Provided records >>
-- pv_equiv track=rewrite | github.com/jinxac/ds-algo | array/factorial_large_number.py | bare_array
-- ===== SOURCE A (Python) =====
-- def bare_array(n):
--   arr = [1]
--
--   for current_num in range(2, n+1):
--     carry = 0
--     pos = 0
--     while pos < len(arr):
--       temp = arr[pos] * current_num + carry
--       carry, temp = divmod(temp, 10)
--       arr[pos] = temp
--       pos += 1
--
--     while carry:
--       carry, val = divmod(carry, 10)
--       arr.append(val)
--
--   arr = list(reversed(arr))
--   for i in range(len(arr)):
--     arr[i] = str(arr[i])
--
--   return ''.join(arr)
-- ===== SOURCE B (Python) =====
-- def bare_array(n):
--   result = 1
--   for current_num in range(2, n + 1):
--     result *= current_num
--   return str(result)
-- ===== Notes on version B (the rewrite author's own statement) =====
-- stated objective: simpler
-- what changed: Replaces the little-endian decimal digit array with its per-digit multiply/carry loops and final reverse/map/join by a single integer accumulator multiplied in one loop and converted with str().
import Mathlib
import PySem

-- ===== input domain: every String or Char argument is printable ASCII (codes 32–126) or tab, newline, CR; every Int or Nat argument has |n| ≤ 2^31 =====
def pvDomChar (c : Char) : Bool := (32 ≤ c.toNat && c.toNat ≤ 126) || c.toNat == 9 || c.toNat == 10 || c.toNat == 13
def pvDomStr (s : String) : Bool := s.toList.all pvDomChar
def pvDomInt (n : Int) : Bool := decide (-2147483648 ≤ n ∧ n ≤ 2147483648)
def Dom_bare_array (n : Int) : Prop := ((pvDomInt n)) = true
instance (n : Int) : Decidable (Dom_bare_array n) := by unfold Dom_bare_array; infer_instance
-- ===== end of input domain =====

-- B replaces A's digit-array bignum (per-digit multiply/carry loops, reverse and join)
-- by one integer accumulator and str(); objective: simpler.

-- ===== PORT A =====

-- inner 'while pos < len(arr)' loop: rewrite each digit to (arr[pos]*c+carry) % 10,
-- threading carry = temp // 10; returns (updated digits, final carry)
def mulDigits (arr : List Int) (c carry : Int) : List Int × Int :=
  match arr with
  | [] => ([], carry)
  | d :: rest =>
    let t := d * c + carry
    let p := mulDigits rest c (PySem.Int.floordiv t 10)
    (PySem.Int.mod t 10 :: p.1, p.2)

-- 'while carry:' loop appending divmod(carry, 10) digits (carry is never negative when reached)
def carryDigits (c : Int) : List Int :=
  if 0 < c then PySem.Int.mod c 10 :: carryDigits (PySem.Int.floordiv c 10) else []
termination_by c.toNat
decreasing_by
  rw [PySem.Int.floordiv_eq_ediv_of_pos (by norm_num)]
  omega

def bare_array (n : Int) : String :=
  let arr := (PySem.List.pyRange 2 (n + 1)).foldl
    (fun arr current_num =>
      let p := mulDigits arr current_num 0
      p.1 ++ carryDigits p.2) [1]
  PySem.Str.join "" (arr.reverse.map PySem.Int.toStr)

-- ===== PORT B =====
def bare_array_alt (n : Int) : String :=
  PySem.Int.toStr ((PySem.List.pyRange 2 (n + 1)).foldl (fun result current_num => result * current_num) 1)

-- ===== PRECONDITION & SPEC =====
def Spec_bare_array (n : Int) (out : String) : Prop := out = bare_array_alt n
instance (n : Int) (out : String) : Decidable (Spec_bare_array n out) := by unfold Spec_bare_array; infer_instance

-- ===== CLAIM (what is proved, stated in full; the proofs are below) =====
def Claim_equal_bare_array : Prop := ∀ (n : Int), Dom_bare_array n → Spec_bare_array n (bare_array n)

-- ===== LEMMAS AND PROOFS =====

lemma carryDigits_pos {c : Int} (h : 0 < c) :
    carryDigits c = PySem.Int.mod c 10 :: carryDigits (PySem.Int.floordiv c 10) := by
  rw [carryDigits]; simp [h]

lemma carryDigits_nonpos {c : Int} (h : ¬ 0 < c) : carryDigits c = [] := by
  rw [carryDigits]; simp [h]

-- one pass of the inner multiply/carry loop followed by the carry-append loop
-- turns the digit string of m into the digit string of m*c + carry
lemma mulDigits_carry (k : Nat) :
    ∀ (m c carry : Int), m.toNat ≤ k → 0 ≤ m → 1 ≤ c → 0 ≤ carry →
      (mulDigits (carryDigits m) c carry).1 ++ carryDigits (mulDigits (carryDigits m) c carry).2
        = carryDigits (m * c + carry) := by
  induction k with
  | zero =>
    intro m c carry hk hm hc hcar
    have hm0 : m = 0 := by omega
    subst hm0
    rw [carryDigits_nonpos (by omega)]
    simp [mulDigits]
  | succ k ih =>
    intro m c carry hk hm hc hcar
    by_cases hpos : 0 < m
    · have h10 : (0:Int) < 10 := by norm_num
      rw [carryDigits_pos hpos]
      rw [PySem.Int.mod_eq_emod_of_pos h10, PySem.Int.floordiv_eq_ediv_of_pos h10]
      simp only [mulDigits]
      set t : Int := m % 10 * c + carry with ht
      have hmodt : 0 ≤ m % 10 ∧ m % 10 < 10 := ⟨Int.emod_nonneg m (by norm_num), Int.emod_lt_of_pos m h10⟩
      have htn : 0 ≤ t := by nlinarith [hmodt.1]
      rw [PySem.Int.mod_eq_emod_of_pos h10, PySem.Int.floordiv_eq_ediv_of_pos h10]
      have hdiv : (0:Int) ≤ m / 10 := Int.ediv_nonneg hm (by norm_num)
      have hrec := ih (m / 10) c (t / 10) (by omega) hdiv hc (Int.ediv_nonneg htn (by norm_num))
      rw [List.cons_append, hrec]
      have hmc : 0 < m * c + carry := by nlinarith
      rw [carryDigits_pos hmc,
          PySem.Int.mod_eq_emod_of_pos h10, PySem.Int.floordiv_eq_ediv_of_pos h10]
      have hsplit : m * c + carry = t + 10 * (m / 10 * c) := by
        ring_nf
        nlinarith [Int.emod_add_mul_ediv m 10]
      have e1 : t % 10 = (m * c + carry) % 10 := by rw [hsplit]; omega
      have e2 : m / 10 * c + t / 10 = (m * c + carry) / 10 := by rw [hsplit]; omega
      rw [e1, e2]
    · have hm0 : m = 0 := by omega
      subst hm0
      rw [carryDigits_nonpos (by omega)]
      simp [mulDigits]

-- the outer loop keeps arr = digit string of the running product
lemma foldl_digits :
    ∀ (l : List Int) (P : Int), 1 ≤ P → (∀ c ∈ l, 1 ≤ c) →
      l.foldl (fun arr current_num =>
          let p := mulDigits arr current_num 0
          p.1 ++ carryDigits p.2) (carryDigits P)
        = carryDigits (l.foldl (fun r c => r * c) P) := by
  intro l
  induction l with
  | nil => intro P _ _; rfl
  | cons c rest ih =>
    intro P hP hl
    have hc : 1 ≤ c := hl c (by simp)
    simp only [List.foldl_cons]
    have hstep := mulDigits_carry P.toNat P c 0 le_rfl (by omega) hc le_rfl
    rw [add_zero] at hstep
    rw [hstep]
    exact ih (P * c) (by nlinarith) (fun x hx => hl x (by simp [hx]))

lemma join_nil_append (l : List (List Char)) (t : List Char) :
    PySem.Chars.join [] (l ++ [t]) = PySem.Chars.join [] l ++ t := by
  have flat : ∀ (xs : List (List Char)), List.intercalate ([] : List Char) xs = xs.flatten := by
    intro xs
    induction xs with
    | nil => rfl
    | cons a u ihu => cases u <;> simp_all [List.intercalate, List.intersperse, List.flatten]
  simp [PySem.Chars.join, flat]

-- Nat.toDigits with any sufficient fuel and accumulator, in closed form
lemma toDigitsCore_eq (n : Nat) :
    ∀ (f : Nat) (l : List Char), n < f →
      Nat.toDigitsCore 10 f n l = Nat.toDigits 10 n ++ l := by
  induction n using Nat.strong_induction_on with
  | _ n ih =>
    intro f l hf
    match f with
    | f + 1 =>
      rw [Nat.toDigitsCore]
      by_cases h0 : n / 10 = 0
      · simp only [h0, if_true]
        rw [Nat.toDigits, Nat.toDigitsCore]
        simp [h0]
      · have hdlt : n / 10 < n := Nat.div_lt_self (by omega) (by norm_num)
        simp only [h0, if_false]
        rw [ih (n / 10) hdlt f _ (by omega)]
        have hrhs : Nat.toDigits 10 n = Nat.toDigitsCore 10 n (n / 10) [Nat.digitChar (n % 10)] := by
          rw [Nat.toDigits, Nat.toDigitsCore]
          simp only [h0, if_false]
        rw [hrhs, ih (n / 10) hdlt n _ hdlt]
        simp

lemma toDigits_rec {n : Nat} (h : 10 ≤ n) :
    Nat.toDigits 10 n = Nat.toDigits 10 (n / 10) ++ [Nat.digitChar (n % 10)] := by
  rw [Nat.toDigits, Nat.toDigitsCore]
  have h0 : ¬ n / 10 = 0 := by omega
  simp only [h0, if_false]
  exact toDigitsCore_eq (n / 10) n _ (Nat.div_lt_self (by omega) (by norm_num))

lemma toDigits_small {n : Nat} (h : n < 10) : Nat.toDigits 10 n = [Nat.digitChar n] := by
  rw [Nat.toDigits, Nat.toDigitsCore]
  simp [Nat.div_eq_of_lt h, Nat.mod_eq_of_lt h]

lemma toChars_nonneg {c : Int} (h : 0 ≤ c) :
    PySem.Int.toChars c = Nat.toDigits 10 c.toNat := by
  simp [PySem.Int.toChars, not_lt.mpr h]

-- joining the single-digit strings of the reversed digit list is str() of the value
lemma join_carryDigits (k : Nat) :
    ∀ (P : Int), P.toNat ≤ k → 1 ≤ P →
      PySem.Chars.join [] (((carryDigits P).reverse).map PySem.Int.toChars)
        = PySem.Int.toChars P := by
  induction k with
  | zero => intro P hk hP; omega
  | succ k ih =>
    intro P hk hP
    have h10 : (0:Int) < 10 := by norm_num
    rw [carryDigits_pos (by omega),
        PySem.Int.mod_eq_emod_of_pos h10, PySem.Int.floordiv_eq_ediv_of_pos h10]
    have hmod : 0 ≤ P % 10 ∧ P % 10 < 10 := ⟨Int.emod_nonneg P (by norm_num), Int.emod_lt_of_pos P h10⟩
    have hmodchars : PySem.Int.toChars (P % 10) = [Nat.digitChar (P % 10).toNat] := by
      rw [toChars_nonneg hmod.1, toDigits_small (by omega)]
    by_cases hsmall : P < 10
    · have : P / 10 = 0 := by omega
      rw [this, carryDigits_nonpos (by norm_num)]
      simp only [List.reverse_cons, List.reverse_nil, List.nil_append, List.map_cons, List.map_nil]
      rw [show ([PySem.Int.toChars (P % 10)]) = [] ++ [PySem.Int.toChars (P % 10)] from rfl]
      rw [join_nil_append]
      rw [Int.emod_eq_of_lt (by omega) hsmall]
      simp [PySem.Chars.join, List.intercalate]
    · have hdiv1 : 1 ≤ P / 10 := by omega
      have hdivk : (P / 10).toNat ≤ k := by omega
      simp only [List.reverse_cons, List.map_append, List.map_cons, List.map_nil]
      rw [join_nil_append, ih (P / 10) hdivk hdiv1]
      rw [hmodchars, toChars_nonneg (by omega), toChars_nonneg (by omega)]
      rw [toDigits_rec (n := P.toNat) (by omega)]
      congr 2
      · omega
      · congr 1; omega

lemma prod_ge_one (l : List Int) : ∀ (P : Int), 1 ≤ P → (∀ c ∈ l, 1 ≤ c) →
    1 ≤ l.foldl (fun r c => r * c) P := by
  induction l with
  | nil => intro P hP _; exact hP
  | cons c rest ih =>
    intro P hP hl
    simp only [List.foldl_cons]
    exact ih (P * c) (by nlinarith [hl c (by simp)]) (fun x hx => hl x (by simp [hx]))

-- ===== VERDICT (by name: the statement is the Claim_ definition above) =====
theorem bare_array_spec : Claim_equal_bare_array := by
  intro n _
  unfold Spec_bare_array bare_array bare_array_alt
  have hmem : ∀ c ∈ PySem.List.pyRange 2 (n + 1), (1:Int) ≤ c := by
    intro c hc
    have := PySem.List.mem_pyRange_one.mp hc
    omega
  have h1 : carryDigits 1 = [1] := by
    rw [carryDigits_pos (by norm_num), PySem.Int.mod_eq_emod_of_pos (by norm_num),
        PySem.Int.floordiv_eq_ediv_of_pos (by norm_num)]
    norm_num [carryDigits_nonpos]
  rw [← h1]
  rw [foldl_digits _ 1 le_rfl hmem]
  set P := (PySem.List.pyRange 2 (n + 1)).foldl (fun r c => r * c) 1 with hP
  have hP1 : 1 ≤ P := prod_ge_one _ 1 le_rfl hmem
  apply String.toList_inj.mp
  rw [PySem.Str.toList_join, PySem.Int.toList_toStr]
  have : (List.map PySem.Int.toStr (carryDigits P).reverse).map String.toList
      = ((carryDigits P).reverse).map PySem.Int.toChars := by
    simp [List.map_map, Function.comp, PySem.Int.toList_toStr]
  rw [this, show ("".toList) = ([] : List Char) from rfl]
  exact join_carryDigits P.toNat P le_rfl hP1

What this task involves >>
In the entries, some lines may contain the word "digitChar". Give how many do, as a number by itself.

Your response >>
4